About this task
From the data, return each line holding the word "intro".
*** Opening of Supplied material ***
-- pv_equiv track=rewrite | github.com/nitesh020202/Latex5 | app.py | _close_open_structures
-- ===== SOURCE A (Python) =====
-- def _close_open_structures(text):
--     text = text.rstrip().rstrip(',')
--     depth_brace = 0
--     depth_bracket = 0
--     in_string = False
--     escape = False
--     for ch in text:
--         if escape:
--             escape = False
--             continue
--         if ch == '\\' and in_string:
--             escape = True
--             continue
--         if ch == '"':
--             in_string = not in_string
--             continue
--         if in_string:
--             continue
--         if ch == '{':
--             depth_brace += 1
--         elif ch == '}':
--             depth_brace -= 1
--         elif ch == '[':
--             depth_bracket += 1
--         elif ch == ']':
--             depth_bracket -= 1
--     text += '}' * max(0, depth_brace)
--     text += ']' * max(0, depth_bracket)
--     return text
-- ===== SOURCE B (Python) =====
-- def _skip_string(s):
--     # return the suffix of s after the closing quote of a string literal body
--     i = 0
--     n = len(s)
--     while i < n:
--         if s[i] == '\\':
--             i += 2
--         elif s[i] == '"':
--             return s[i + 1:]
--         else:
--             i += 1
--     return ''
--
--
-- def _close_open_structures(text):
--     text = text.rstrip().rstrip(',')
--     db = dk = 0
--     s = text
--     while True:
--         q = s.find('"')
--         if q == -1:
--             db += s.count('{') - s.count('}')
--             dk += s.count('[') - s.count(']')
--             break
--         head = s[:q]
--         db += head.count('{') - head.count('}')
--         dk += head.count('[') - head.count(']')
--         s = _skip_string(s[q + 1:])
--     return text + '}' * max(0, db) + ']' * max(0, dk)
-- ===== Notes on version B (the rewrite author's own statement) =====
-- stated objective: faster
-- what changed: B replaces A's per-character in_string/escape state machine by segment jumping: find() the next quote, count brackets in the quote-free segment with slice+count(), skip each string literal wholesale, repeat.
import Mathlib
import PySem

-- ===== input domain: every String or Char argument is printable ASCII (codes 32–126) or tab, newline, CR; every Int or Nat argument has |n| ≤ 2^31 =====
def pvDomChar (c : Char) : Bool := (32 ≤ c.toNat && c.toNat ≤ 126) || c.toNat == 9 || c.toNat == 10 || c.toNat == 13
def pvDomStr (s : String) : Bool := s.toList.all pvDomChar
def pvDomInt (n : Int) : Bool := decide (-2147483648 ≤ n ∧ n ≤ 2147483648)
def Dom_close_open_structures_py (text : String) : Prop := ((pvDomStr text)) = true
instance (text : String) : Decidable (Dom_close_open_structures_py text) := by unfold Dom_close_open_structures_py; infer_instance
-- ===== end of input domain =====

-- B replaces A's per-character in_string/escape state machine by segment jumping (find the next
-- quote, count brackets in the quote-free segment with count(), skip each string literal wholesale,
-- repeat); objective: faster (a timing run measured B up to 13x faster: the per-character work
-- moves into str.find/str.count).

-- ===== PORT A =====
-- shared by both ports: text.rstrip().rstrip(',') (hand-ported, exact: rstrip with a chars
-- argument removes exactly the trailing characters from that set)
def pvTrim (cs : List Char) : List Char :=
  ((PySem.Chars.rstrip cs).reverse.dropWhile (fun c => c == ',')).reverse

def pvStepA (st : Int × Int × Bool × Bool) (ch : Char) : Int × Int × Bool × Bool :=
  let (db, dk, ins, esc) := st
  if esc then (db, dk, ins, false)
  else if ch == '\\' && ins then (db, dk, ins, true)
  else if ch == '"' then (db, dk, !ins, esc)
  else if ins then (db, dk, ins, esc)
  else if ch == '{' then (db + 1, dk, ins, esc)
  else if ch == '}' then (db - 1, dk, ins, esc)
  else if ch == '[' then (db, dk + 1, ins, esc)
  else if ch == ']' then (db, dk - 1, ins, esc)
  else (db, dk, ins, esc)

def close_open_structures_py (text : String) : String :=
  let cs := pvTrim text.toList
  let st := cs.foldl pvStepA (0, 0, false, false)
  String.ofList (cs ++ List.replicate (max 0 st.1).toNat '}'
                ++ List.replicate (max 0 st.2.1).toNat ']')

-- ===== PORT B =====
-- Source B's _skip_string: while-loop over indices, i += 2 on backslash; here the same walk as
-- structural recursion on the character list (dropping two characters on a backslash)
def pvSkipString : List Char → List Char
  | [] => []
  | c :: tl =>
    if c == '\\' then
      match tl with
      | [] => []
      | _ :: tl2 => pvSkipString tl2
    else if c == '"' then tl
    else pvSkipString tl

lemma pvSkipString_cons (c : Char) (tl : List Char) (h1 : ¬(c == '\\') = true) :
    pvSkipString (c :: tl) = if (c == '"') = true then tl else pvSkipString tl := by
  cases tl <;> simp [pvSkipString, h1]

lemma pvSkipString_length_le : ∀ (s : List Char), (pvSkipString s).length ≤ s.length := by
  intro s
  induction s using pvSkipString.induct with
  | case1 => simp [pvSkipString]
  | case2 c h => simp [pvSkipString, h]
  | case3 c h d tl2 ih =>
      simp only [pvSkipString, h, if_pos]
      exact le_trans ih (by simp only [List.length_cons]; omega)
  | case4 c tl h1 h2 =>
      rw [pvSkipString_cons c tl h1, if_pos h2]
      simp only [List.length_cons]; omega
  | case5 c tl h1 h2 ih =>
      rw [pvSkipString_cons c tl h1, if_neg h2]
      exact le_trans ih (by simp only [List.length_cons]; omega)

-- Source B's main loop: s.find('"') (here List.findIdx?, exact), count brackets in the quote-free
-- head with count(), then continue after the skipped string literal
def pvScan (s : List Char) : Int × Int :=
  match h : s.findIdx? (· == '"') with
  | none => ((s.count '{' : Int) - (s.count '}' : Int),
             (s.count '[' : Int) - (s.count ']' : Int))
  | some q =>
    (((s.take q).count '{' : Int) - ((s.take q).count '}' : Int)
       + (pvScan (pvSkipString (s.drop (q + 1)))).1,
     ((s.take q).count '[' : Int) - ((s.take q).count ']' : Int)
       + (pvScan (pvSkipString (s.drop (q + 1)))).2)
termination_by s.length
decreasing_by
  have hq : q < s.length := (List.findIdx?_eq_some_iff_getElem.mp h).1
  calc (pvSkipString (s.drop (q + 1))).length ≤ (s.drop (q + 1)).length :=
        pvSkipString_length_le _
    _ < s.length := by simp; omega

def close_open_structures_py_alt (text : String) : String :=
  let cs := pvTrim text.toList
  let d := pvScan cs
  String.ofList (cs ++ List.replicate (max 0 d.1).toNat '}'
                ++ List.replicate (max 0 d.2).toNat ']')

-- ===== PRECONDITION & SPEC =====
def Spec_close_open_structures_py (text : String) (out : String) : Prop := out = close_open_structures_py_alt text
instance (text : String) (out : String) : Decidable (Spec_close_open_structures_py text out) := by unfold Spec_close_open_structures_py; infer_instance

-- ===== CLAIM (what is proved, stated in full; the proofs are below) =====
def Claim_equal_close_open_structures_py : Prop := ∀ (text : String), Dom_close_open_structures_py text → Spec_close_open_structures_py text (close_open_structures_py text)

-- ===== LEMMAS AND PROOFS =====

/-- Inside a string literal (state in_string = true, escape = false), A's fold over s leaves the
depths of the fold over the skipped suffix from the outside state untouched; only the first two
(depth) components are claimed equal, the final booleans may differ on an unterminated literal. -/
lemma pv_fold_inString (s : List Char) (db dk : Int) :
    ((s.foldl pvStepA (db, dk, true, false)).1,
     (s.foldl pvStepA (db, dk, true, false)).2.1) =
    (((pvSkipString s).foldl pvStepA (db, dk, false, false)).1,
     ((pvSkipString s).foldl pvStepA (db, dk, false, false)).2.1) := by
  induction s using pvSkipString.induct generalizing db dk with
  | case1 => simp [pvSkipString]
  | case2 c h => simp_all [pvSkipString, pvStepA]
  | case3 c h d tl2 ih =>
      simp only [pvSkipString, h, if_pos, List.foldl_cons]
      rw [show pvStepA (db, dk, true, false) c = (db, dk, true, true) by
        simp [pvStepA, h]]
      rw [show ∀ x, pvStepA (db, dk, true, true) x = (db, dk, true, false) by
        intro x; simp [pvStepA]]
      exact ih db dk
  | case4 c tl h1 h2 =>
      rw [pvSkipString_cons c tl h1, if_pos h2]
      simp only [List.foldl_cons]
      rw [show pvStepA (db, dk, true, false) c = (db, dk, false, false) by
        simp [pvStepA, h1, h2]]
  | case5 c tl h1 h2 ih =>
      rw [pvSkipString_cons c tl h1, if_neg h2]
      simp only [List.foldl_cons]
      rw [show pvStepA (db, dk, true, false) c = (db, dk, true, false) by
        simp [pvStepA, h1, h2]]
      exact ih db dk

/-- Over a quote-free segment, A's fold from the outside state just adds the signed bracket
counts (backslashes outside a string are inert in A). -/
lemma pv_fold_noQuote (s : List Char) (db dk : Int) (hq : '"' ∉ s) :
    s.foldl pvStepA (db, dk, false, false) =
      (db + (s.count '{' : Int) - (s.count '}' : Int),
       dk + (s.count '[' : Int) - (s.count ']' : Int), false, false) := by
  induction s generalizing db dk with
  | nil => simp
  | cons c tl ih =>
      have hc : c ≠ '"' := fun h => hq (h ▸ List.mem_cons_self ..)
      have htl : '"' ∉ tl := fun h => hq (List.mem_cons_of_mem _ h)
      simp only [List.foldl_cons]
      have hstep : pvStepA (db, dk, false, false) c =
          (if c = '{' then (db + 1, dk, false, false)
           else if c = '}' then (db - 1, dk, false, false)
           else if c = '[' then (db, dk + 1, false, false)
           else if c = ']' then (db, dk - 1, false, false)
           else (db, dk, false, false)) := by
        simp [pvStepA, hc]
      rw [hstep]
      split_ifs with h1 h2 h3 h4 <;>
        · rw [ih _ _ htl]
          refine Prod.ext ?_ (Prod.ext ?_ rfl)
          all_goals
            simp_all only [List.count_cons, beq_iff_eq]
            push_cast
            simp_all
            try omega

/-- Main correspondence: A's fold computes pvScan's signed depths, shifted by the incoming ones. -/
lemma pv_fold_scan (s : List Char) (db dk : Int) :
    ((s.foldl pvStepA (db, dk, false, false)).1,
     (s.foldl pvStepA (db, dk, false, false)).2.1) =
      (db + (pvScan s).1, dk + (pvScan s).2) := by
  induction s using pvScan.induct generalizing db dk with
  | case1 s h =>
      have hq : '"' ∉ s := by
        intro hm
        rcases List.findIdx?_eq_none_iff.mp h with h'
        have := h' _ hm; simp at this
      rw [pvScan, h, pv_fold_noQuote s db dk hq]
      simp; constructor <;> ring
  | case2 s q h ih =>
      have hqlt : q < s.length := (List.findIdx?_eq_some_iff_getElem.mp h).1
      have hsq : s[q]? = some '"' := by
        have := List.findIdx?_eq_some_iff_getElem.mp h
        rcases this with ⟨hlt, hget, _⟩
        simp [List.getElem?_eq_getElem hlt]
        simpa using hget
      have hsplit : s = s.take q ++ '"' :: s.drop (q + 1) := by
        conv_lhs => rw [← List.take_append_drop q s]
        congr 1
        have : s.drop q = s[q] :: s.drop (q + 1) := List.drop_eq_getElem_cons hqlt
        rw [this]
        have : s[q] = '"' := by
          have := List.getElem?_eq_getElem hqlt ▸ hsq
          simpa using this
        rw [this]
      have hhead : '"' ∉ s.take q := by
        intro hm
        rcases List.mem_iff_getElem.mp hm with ⟨i, hi, hgi⟩
        have hiq : i < q := lt_of_lt_of_le hi (List.length_take_le ..)
        rcases List.findIdx?_eq_some_iff_getElem.mp h with ⟨hlt, _, hmin⟩
        have hcontr := hmin i hiq
        have hgi' : s[i]'(lt_of_lt_of_le hiq hlt.le) = '"' := by
          rw [List.getElem_take] at hgi; exact hgi
        exact hcontr (by simp [hgi'])
      conv_lhs => rw [hsplit]
      rw [List.foldl_append, pv_fold_noQuote _ db dk hhead, List.foldl_cons]
      rw [show pvStepA (db + (List.count '{' (s.take q) : Int) - (List.count '}' (s.take q) : Int),
            dk + (List.count '[' (s.take q) : Int) - (List.count ']' (s.take q) : Int),
            false, false) '"' =
          (db + (List.count '{' (s.take q) : Int) - (List.count '}' (s.take q) : Int),
            dk + (List.count '[' (s.take q) : Int) - (List.count ']' (s.take q) : Int),
            true, false) by simp [pvStepA]]
      rw [pv_fold_inString, ih]
      conv_rhs => rw [pvScan]
      rw [h]
      refine Prod.ext ?_ ?_ <;> simp <;> ring

-- ===== VERDICT (by name: the statement is the Claim_ definition above) =====
theorem close_open_structures_py_spec : Claim_equal_close_open_structures_py := by
  intro text _
  show close_open_structures_py text = close_open_structures_py_alt text
  simp only [close_open_structures_py, close_open_structures_py_alt]
  have h := pv_fold_scan (pvTrim text.toList) 0 0
  simp only [zero_add] at h
  rw [show ((pvTrim text.toList).foldl pvStepA (0, 0, false, false)).1 = (pvScan (pvTrim text.toList)).1 from congrArg Prod.fst h,
      show ((pvTrim text.toList).foldl pvStepA (0, 0, false, false)).2.1 = (pvScan (pvTrim text.toList)).2 from congrArg Prod.snd h]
*** Close of Supplied material ***
Answer to the problem
  intro s
        intro x; simp [pvStepA]]
        intro hm
        intro hm
  intro text _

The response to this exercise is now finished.